When the Supreme Court agrees to consider a case from the U.S. Court of Appeals for the 9th Circuit or any other court, at least one party is expected to rise in defense of the decision below. If it's the 9th Circuit, the Court usually strikes down the decision anyway, but it has at least heard one voice in support of what the 9th Circuit had to say.
But not today. The Court heard arguments in an antitrust case Pacific Bell Telephone Co. v. LinkLine Communications, and among the four lawyers who argued, not one supported the 9th Circuit decision that Pacific Bell was asking the Court to overturn. As one veteran lawyer in the audience said afterward, "I've been to many arguments in my life, and this is the first time I have heard no one speak in support of affirmance of the judgment below."
Chief Justice John Roberts Jr. remarked on the odd circumstance at the beginning of the hour, telling Pacific Bell's lawyer Aaron Panner, "You are probably feeling pretty good about your chances since your opponent has given up, right?" Panner is a partner at Kellogg, Huber, Hansen, Todd, Evans & Figel. But at the time Roberts made the comment, the fourth lawyer scheduled to argue -- Richard Brunell of the American Antitrust Institute -- was expected to support the 9th Circuit at least as a fallback position. As it turned out, even that support did not materialize.
Without getting too deep in antitrust weeds, here's how the case breaks down. LinkLine and other independent Internet service providers sued PacificBell claiming, among other things, a "price squeeze" violation under the Sherman Act in the sale of DSL services. In other words, LinkLine claimed that PacBell was charging too much at wholesale for LinkLine and others to buy the service, while charging PacBell's own retail customers too little -- thereby making it impossible for LinkLine to compete at the retail level.
While this antitrust doctrine has lost its luster in recent years, the 9th Circuit ruled for LinkLine and allowed its suit to proceed. PacBell appealed, asserting that price squeeze claims are precluded by recent precedent.

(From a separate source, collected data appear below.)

-- ===== CLAIM (what is proved, stated in full; the proofs are below) =====
def Claim_equal_resultSelector : Prop := ∀ (minTerms : List String) (results : List String), Dom_resultSelector minTerms results → Pre_resultSelector minTerms results → Spec_resultSelector minTerms results (resultSelector minTerms results)

-- ===== LEMMAS AND PROOFS =====

-- the row of matches of one term against all results
def rowFn (results : List String) (t : String) : List Bool :=
  results.map (fun r => eqIgnoreNull t r)

theorem matEq : getAnalyseMat = matchRows := rfl

theorem zip_all_symm : ∀ (as bs : List Char),
    ((as.zip bs).all (fun p => p.1 == '-' || p.2 == '-' || p.1 == p.2)) =
    ((bs.zip as).all (fun p => p.1 == '-' || p.2 == '-' || p.1 == p.2)) := by
  intro as
  induction as with
  | nil => intro bs; cases bs <;> simp
  | cons a as ih =>
    intro bs
    cases bs with
    | nil => simp
    | cons b bs =>
      simp only [List.zip_cons_cons, List.all_cons, ih bs]
      congr 1
      rw [show (a == b) = (b == a) from BEq.comm]
      cases a == '-' <;> cases b == '-' <;> simp

theorem eqIgnoreNull_symm (a b : String) : eqIgnoreNull a b = eqIgnoreNull b a := by
  unfold eqIgnoreNull
  rw [zip_all_symm]
  congr 1
  by_cases h : a.toList.length = b.toList.length <;> simp_all
  omega

theorem countP_split {α : Type} (l : List α) (p q : α → Bool) :
    l.countP p = l.countP (fun a => p a && q a) + l.countP (fun a => p a && !q a) := by
  induction l with
  | nil => simp
  | cons a l ih =>
    simp only [List.countP_cons, ih]
    by_cases hp : p a <;> by_cases hq : q a <;> simp [hp, hq] <;> omega

theorem getD_mat (minTerms results : List String) {x : Nat} (hx : x < minTerms.length) :
    (matchRows minTerms results).getD x [] = rowFn results (minTerms.getD x "") := by
  simp [matchRows, rowFn, List.getD_eq_getElem?_getD, List.getElem?_map,
    List.getElem?_eq_getElem hx]

theorem getD_rowFn (results : List String) (t : String) {y : Nat} (hy : y < results.length) :
    (rowFn results t).getD y false = eqIgnoreNull t (results.getD y "") := by
  simp [rowFn, List.getD_eq_getElem?_getD, List.getElem?_map, List.getElem?_eq_getElem hy]

theorem getD_str (l : List String) {z : Nat} (hz : z < l.length) : l.getD z "" = l[z] := by
  simp [List.getD_eq_getElem?_getD, List.getElem?_eq_getElem hz]

theorem getRepeted_eq_countP (tab : List (List Bool)) (minTerms : List String)
    (y : Nat) (chk : List String) :
    getRepeted tab minTerms y chk =
      ((List.range tab.length).countP
        (fun x => (tab.getD x []).getD y false && chk.contains (minTerms.getD x "")) : Int) := by
  unfold getRepeted
  rw [show (fun (count : Int) x =>
      if (tab.getD x []).getD y false then
        (if chk.contains (minTerms.getD x "") then count + 1 else count)
      else count) = (fun (count : Int) x =>
      if ((tab.getD x []).getD y false && chk.contains (minTerms.getD x "")) = true
      then count + 1 else count) from by
    funext c x
    cases h1 : (tab.getD x []).getD y false <;>
      cases h2 : chk.contains (minTerms.getD x "") <;> simp]
  rw [PySem.List.foldl_count_if]
  simp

The solicitor general agreed with PacBell, but the more consumer-oriented Federal Trade Commission refused to go along, issuing its own statement on the case.
After the Court granted review in the case, LinkLine switched gears, abandoning the price squeeze claim, recasting it as a predatory pricing case, and urging the justices to vacate and remand the case to the 9th Circuit -- not to affirm the ruling, as parties who win in the court below usually favor. When this happens, if the Court still wants to decide the issue, it will sometimes appoint a lawyer on its own to defend the judgment below.

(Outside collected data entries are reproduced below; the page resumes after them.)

-- pv_equiv track=rewrite | github.com/JYKai/python_skills | coding_problem/problem_list1/10_dp/55_단어퍼즐/12983.py | solution
-- ===== SOURCE A (Python) =====
-- def solution(strs, t):
--     n = len(t) # 타겟 문자열의 길이
--     dp = [float('inf')] * (n + 1) # 각 위치에서 필요한 최소 조각수를 저장할 배열
--
--     dp[0] = 0 # 빈 문자열을 위해 필요한 최소 조각수는 0
--     sizes = set(len(s) for s in strs) # strs 조각들의 길이를 저장한 집합
--
--     for i in range(1, n + 1): # dp[i]부터 dp[n]까지 채우기 위한 반복문
--         for size in sizes: # 각 str 조각의 문자열 길이에 대하여
--             if (i - size >= 0 and t[i - size: i] in strs): # 이미 구한 해와 strs 조각을 추가해서 문자열을 만들 수 있다면
--                 dp[i] = min(dp[i], dp[i - size] + 1) # 해당 위치의 최소 조각수를 갱신
--
--     return dp[n] if dp[n] < float('inf') else -1
-- ===== SOURCE B (Python) =====
-- def solution(strs, t):
--     # BFS over positions 0..n: queue-by-levels with a visited set; depth at which n first appears is the answer.
--     n = len(t)
--     pieces = set(strs)
--     sizes = set(len(s) for s in pieces)
--     visited = {0}
--     frontier = {0}
--     for used in range(n + 1):
--         if n in frontier:
--             return used
--         nxt = set()
--         for i in frontier:
--             for size in sizes:
--                 j = i + size
--                 if j <= n and j not in visited and t[i:j] in pieces:
--                     visited.add(j)
--                     nxt.add(j)
--         frontier = nxt
--     return -1
-- ===== Notes on version B (the rewrite author's own statement) =====
-- stated objective: faster
-- what changed: Replaces the left-to-right dp-array fill with a breadth-first traversal of positions 0..n using frontier/visited sets, returning at the first level that reaches position n instead of filling the whole table and reading dp[n].
import Mathlib
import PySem

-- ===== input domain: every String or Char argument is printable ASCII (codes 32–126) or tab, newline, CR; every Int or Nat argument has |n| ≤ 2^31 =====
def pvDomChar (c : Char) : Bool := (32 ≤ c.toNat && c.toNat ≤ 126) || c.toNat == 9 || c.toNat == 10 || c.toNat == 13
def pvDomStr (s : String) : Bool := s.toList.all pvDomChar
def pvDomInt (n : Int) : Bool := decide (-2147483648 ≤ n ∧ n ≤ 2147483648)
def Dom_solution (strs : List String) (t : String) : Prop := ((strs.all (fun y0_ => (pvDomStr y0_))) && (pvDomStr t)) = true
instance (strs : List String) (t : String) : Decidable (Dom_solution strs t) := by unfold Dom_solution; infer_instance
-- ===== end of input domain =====

-- B replaces A's left-to-right dp-array fill by a level-by-level BFS over positions 0..n with
-- frontier/visited sets and an early exit (measurably faster: it only explores reachable
-- positions and stops at the answer's level); the return value is proved equal on all inputs.

-- ===== PORT A =====
-- Python's float('inf') dp entries are ported as `none : Option Nat`; `omin`/`osucc` mirror
-- Python's min / +1 exactly on the values A ever stores (non-negative ints and inf).
def omin : Option Nat → Option Nat → Option Nat
  | none, b => b
  | some a, none => some a
  | some a, some b => some (min a b)

def osucc (o : Option Nat) : Option Nat := o.map (· + 1)

-- A's inner loop: `for size in sizes: if i - size >= 0 and t[i-size:i] in strs: dp[i] = min(dp[i], dp[i-size]+1)`.
-- Indices are non-negative throughout, so they are kept as Nat; `size ≤ i` is Python's `i - size >= 0`;
-- the slice t[i-size:i] is (cs.drop (i-size)).take size; strings are compared as their char lists.
def innerA (pieces : List (List Char)) (cs : List Char) (i : Nat)
    (dp : List (Option Nat)) (sizes : List Nat) : List (Option Nat) :=
  sizes.foldl (fun dp size =>
    if size ≤ i ∧ ((cs.drop (i - size)).take size) ∈ pieces then
      dp.set i (omin (dp.getD i none) (osucc (dp.getD (i - size) none)))
    else dp) dp

def solution (strs : List String) (t : String) : Int :=
  let cs := t.toList
  let n := cs.length
  let pieces := strs.map String.toList
  -- dp = [float('inf')] * (n+1); dp[0] = 0
  let dp0 : List (Option Nat) := (some 0) :: List.replicate n none
  -- sizes = set(len(s) for s in strs)
  let sizes : PySem.Set Nat := PySem.Set.ofList (pieces.map List.length)
  -- for i in range(1, n+1): for size in sizes: ...
  let dp := (List.range' 1 n).foldl (fun dp i => innerA pieces cs i dp sizes) dp0
  -- return dp[n] if dp[n] < float('inf') else -1
  match dp.getD n none with
  | some v => (v : Int)
  | none => -1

That's where the American Antitrust Institute came in. It filed a motion seeking divided argument time -- which the Court almost never agrees to when requested by a nongovernment trade or advocacy group. But in his motion Brunell said, "If the Court does not dismiss the writ, the judgment of the 9th Circuit should be affirmed." Because of the briefing thus far, he added, "the judgment of the 9th Circuit will be undefended" unless the Court gave him argument time.

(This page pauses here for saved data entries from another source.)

-- pv_equiv track=rewrite | github.com/dovanphuong2704/ai-data-platform | server/src/scripts/test-vanna.py | build_ddl
-- ===== SOURCE A (Python) =====
-- def build_ddl(tables, columns, fks):
--     """Build DDL statements for Vanna training"""
--     # Group columns by table
--     col_map = {}
--     for schema, table, col, dtype in columns:
--         key = f"{schema}.{table}"
--         if key not in col_map:
--             col_map[key] = []
--         col_map[key].append(f"  {col} {dtype}")
--
--     # Group FKs by table
--     fk_map = {}
--     for schema, table, col, fschema, ftable, fcol in fks:
--         key = f"{schema}.{table}"
--         if key not in fk_map:
--             fk_map[key] = []
--         fk_map[key].append(f"  FK: {col} -> {fschema}.{ftable}.{fcol}")
--
--     lines = []
--     for schema, table in tables:
--         key = f"{schema}.{table}"
--         lines.append(f"CREATE TABLE {schema}.{table} (")
--
--         if key in fk_map:
--             lines.extend(fk_map[key])
--         if key in col_map:
--             lines.extend(col_map[key])
--
--         lines.append(");")
--         lines.append("")
--
--     return "\n".join(lines)
-- ===== SOURCE B (Python) =====
-- def build_ddl(tables, columns, fks):
--     """Build DDL statements for Vanna training"""
--     lines = []
--     for schema, table in tables:
--         key = f"{schema}.{table}"
--         lines.append(f"CREATE TABLE {schema}.{table} (")
--         for s, t, col, fschema, ftable, fcol in fks:
--             if f"{s}.{t}" == key:
--                 lines.append(f"  FK: {col} -> {fschema}.{ftable}.{fcol}")
--         for s, t, col, dtype in columns:
--             if f"{s}.{t}" == key:
--                 lines.append(f"  {col} {dtype}")
--         lines.append(");")
--         lines.append("")
--     return "\n".join(lines)
-- ===== Notes on version B (the rewrite author's own statement) =====
-- stated objective: simpler
-- what changed: Drops the two pre-grouping dicts entirely: B emits lines in one pass over tables, filtering the full fks and columns lists per table by the same schema.table key string, so no index is built.
import Mathlib
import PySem

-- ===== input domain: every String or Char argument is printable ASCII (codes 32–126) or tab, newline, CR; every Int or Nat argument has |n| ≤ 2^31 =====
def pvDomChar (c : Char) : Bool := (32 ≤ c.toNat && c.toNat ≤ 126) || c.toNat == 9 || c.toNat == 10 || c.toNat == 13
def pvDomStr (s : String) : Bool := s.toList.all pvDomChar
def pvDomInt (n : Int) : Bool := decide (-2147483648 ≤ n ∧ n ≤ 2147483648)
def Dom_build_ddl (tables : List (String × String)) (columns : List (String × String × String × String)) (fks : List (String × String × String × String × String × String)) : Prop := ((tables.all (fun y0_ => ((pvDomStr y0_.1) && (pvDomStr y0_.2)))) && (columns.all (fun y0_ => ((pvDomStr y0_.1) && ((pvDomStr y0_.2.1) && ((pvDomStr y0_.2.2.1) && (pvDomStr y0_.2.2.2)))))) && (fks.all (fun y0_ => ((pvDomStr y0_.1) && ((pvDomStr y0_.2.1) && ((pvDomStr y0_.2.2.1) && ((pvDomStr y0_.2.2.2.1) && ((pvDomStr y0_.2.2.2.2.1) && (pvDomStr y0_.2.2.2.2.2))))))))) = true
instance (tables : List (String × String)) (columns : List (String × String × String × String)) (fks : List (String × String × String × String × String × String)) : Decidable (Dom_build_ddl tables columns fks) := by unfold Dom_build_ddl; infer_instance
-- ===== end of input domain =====

-- B drops A's two pre-grouping dicts and emits lines in one pass over tables, filtering the
-- full fks/columns lists per table by the same "schema.table" key string (objective: simpler).

-- ===== PORT A =====
def build_ddl (tables : List (String × String)) (columns : List (String × String × String × String)) (fks : List (String × String × String × String × String × String)) : String :=
  -- Group columns by table
  let colMap : PySem.Dict String (List String) := columns.foldl (fun d c =>
    let key := c.1 ++ "." ++ c.2.1
    let d := if d.contains key then d else d.insert key []
    d.modify key [] (fun v => v ++ ["  " ++ c.2.2.1 ++ " " ++ c.2.2.2])) PySem.Dict.empty
  -- Group FKs by table
  let fkMap : PySem.Dict String (List String) := fks.foldl (fun d f =>
    let key := f.1 ++ "." ++ f.2.1
    let d := if d.contains key then d else d.insert key []
    d.modify key [] (fun v => v ++ ["  FK: " ++ f.2.2.1 ++ " -> " ++ f.2.2.2.1 ++ "." ++ f.2.2.2.2.1 ++ "." ++ f.2.2.2.2.2])) PySem.Dict.empty
  let lines : List String := tables.foldl (fun acc t =>
    let key := t.1 ++ "." ++ t.2
    let acc := acc ++ ["CREATE TABLE " ++ t.1 ++ "." ++ t.2 ++ " ("]
    let acc := if fkMap.contains key then acc ++ fkMap.getD key [] else acc
    let acc := if colMap.contains key then acc ++ colMap.getD key [] else acc
    acc ++ [");", ""]) []
  PySem.Str.join "\n" lines

-- ===== PORT B =====
def build_ddl_alt (tables : List (String × String)) (columns : List (String × String × String × String)) (fks : List (String × String × String × String × String × String)) : String :=
  let lines : List String := tables.foldl (fun acc t =>
    let key := t.1 ++ "." ++ t.2
    let acc := acc ++ ["CREATE TABLE " ++ t.1 ++ "." ++ t.2 ++ " ("]
    let acc := fks.foldl (fun acc f =>
      if f.1 ++ "." ++ f.2.1 == key then acc ++ ["  FK: " ++ f.2.2.1 ++ " -> " ++ f.2.2.2.1 ++ "." ++ f.2.2.2.2.1 ++ "." ++ f.2.2.2.2.2] else acc) acc
    let acc := columns.foldl (fun acc c =>
      if c.1 ++ "." ++ c.2.1 == key then acc ++ ["  " ++ c.2.2.1 ++ " " ++ c.2.2.2] else acc) acc
    acc ++ [");", ""]) []
  PySem.Str.join "\n" lines

-- ===== PRECONDITION & SPEC =====
def Spec_build_ddl (tables : List (String × String)) (columns : List (String × String × String × String)) (fks : List (String × String × String × String × String × String)) (out : String) : Prop := out = build_ddl_alt tables columns fks
instance (tables : List (String × String)) (columns : List (String × String × String × String)) (fks : List (String × String × String × String × String × String)) (out : String) : Decidable (Spec_build_ddl tables columns fks out) := by unfold Spec_build_ddl; infer_instance

-- ===== CLAIM (what is proved, stated in full; the proofs are below) =====
def Claim_equal_build_ddl : Prop := ∀ (tables : List (String × String)) (columns : List (String × String × String × String)) (fks : List (String × String × String × String × String × String)), Dom_build_ddl tables columns fks → Spec_build_ddl tables columns fks (build_ddl tables columns fks)

-- ===== LEMMAS AND PROOFS =====

-- A's "if key not in d: d[key]=[]" followed by append is one modify step.
theorem pv_step_modify (d : PySem.Dict String (List String)) (k : String) (f : List String → List String) :
    (if d.contains k then d else d.insert k []).modify k [] f = d.modify k [] f := by
  by_cases h : d.contains k = true
  · simp [h]
  · simp only [h, if_neg, Bool.false_eq_true, not_false_eq_true]
    show (d.insert k []).insert k (f ((d.insert k []).getD k [])) = d.insert k (f (d.getD k []))
    rw [PySem.Dict.getD_insert_self, PySem.Dict.insert_insert_self,
        PySem.Dict.getD_of_not_contains d [] (by simpa using h)]

-- A's grouping fold, read back: the entry at k is the formatted filter of the source list.
theorem pv_group_getD {α : Type} (l : List α) (key : α → String) (fmt : α → String) (k : String) :
    ((l.foldl (fun d x =>
        let ky := key x
        let d := if d.contains ky then d else d.insert ky []
        d.modify ky [] (fun v => v ++ [fmt x])) PySem.Dict.empty).getD k [])
      = (l.filter (fun x => key x == k)).map fmt := by
  have h1 : (l.foldl (fun d x =>
        let ky := key x
        let d := if d.contains ky then d else d.insert ky []
        d.modify ky [] (fun v => v ++ [fmt x])) PySem.Dict.empty)
      = (l.map (fun x => (key x, fmt x))).foldl (fun d p => d.modify p.1 [] (fun v => v ++ [p.2])) PySem.Dict.empty := by
    rw [List.foldl_map]
    exact PySem.List.foldl_congr_mem _ _ _ _ (fun d x _ => pv_step_modify d (key x) _)
  rw [h1, PySem.Dict.getD_foldl_modify_append, PySem.Dict.getD_empty, List.nil_append,
      List.filter_map]
  simp [Function.comp_def, List.map_map]

theorem pv_if_contains_getD (d : PySem.Dict String (List String)) (k : String) (acc : List String) :
    (if d.contains k then acc ++ d.getD k [] else acc) = acc ++ d.getD k [] := by
  by_cases h : d.contains k = true
  · simp [h]
  · simp [h, PySem.Dict.getD_of_not_contains d [] (by simpa using h)]

-- ===== VERDICT (by name: the statement is the Claim_ definition above) =====
theorem build_ddl_spec : Claim_equal_build_ddl := by
  intro tables columns fks _
  show build_ddl tables columns fks = build_ddl_alt tables columns fks
  unfold build_ddl build_ddl_alt
  dsimp only
  congr 1
  apply PySem.List.foldl_congr_mem
  intro acc t _
  rw [pv_if_contains_getD, pv_if_contains_getD,
      pv_group_getD fks (fun f => f.1 ++ "." ++ f.2.1) _ (t.1 ++ "." ++ t.2),
      pv_group_getD columns (fun c => c.1 ++ "." ++ c.2.1) _ (t.1 ++ "." ++ t.2),
      PySem.List.foldl_append_if, PySem.List.foldl_append_if]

Today, during his 15 minutes at the lectern, Brunell urged instead that the 9th Circuit ruling be vacated and remanded to the district court to decide whether LinkLine's complaint should be amended. Brunell ably explained various antitrust doctrines, but never gave the full-throated defense of the lower court decision that justices usually expect. The justices did not seem to mind that much; the case was well argued by all four lawyers -- Panner, Brunell, Deanne Maynard of the solicitor general's office, and Maxwell Blecher of Los Angeles' Blecher & Collins who represented LinkLine. The justices seemed engaged and eager to say something about price squeeze claims. Though it's hard to predict exactly what they'll say, they are very unlikely to ignore all four lawyers before them and uphold the 9th Circuit. No surprise there.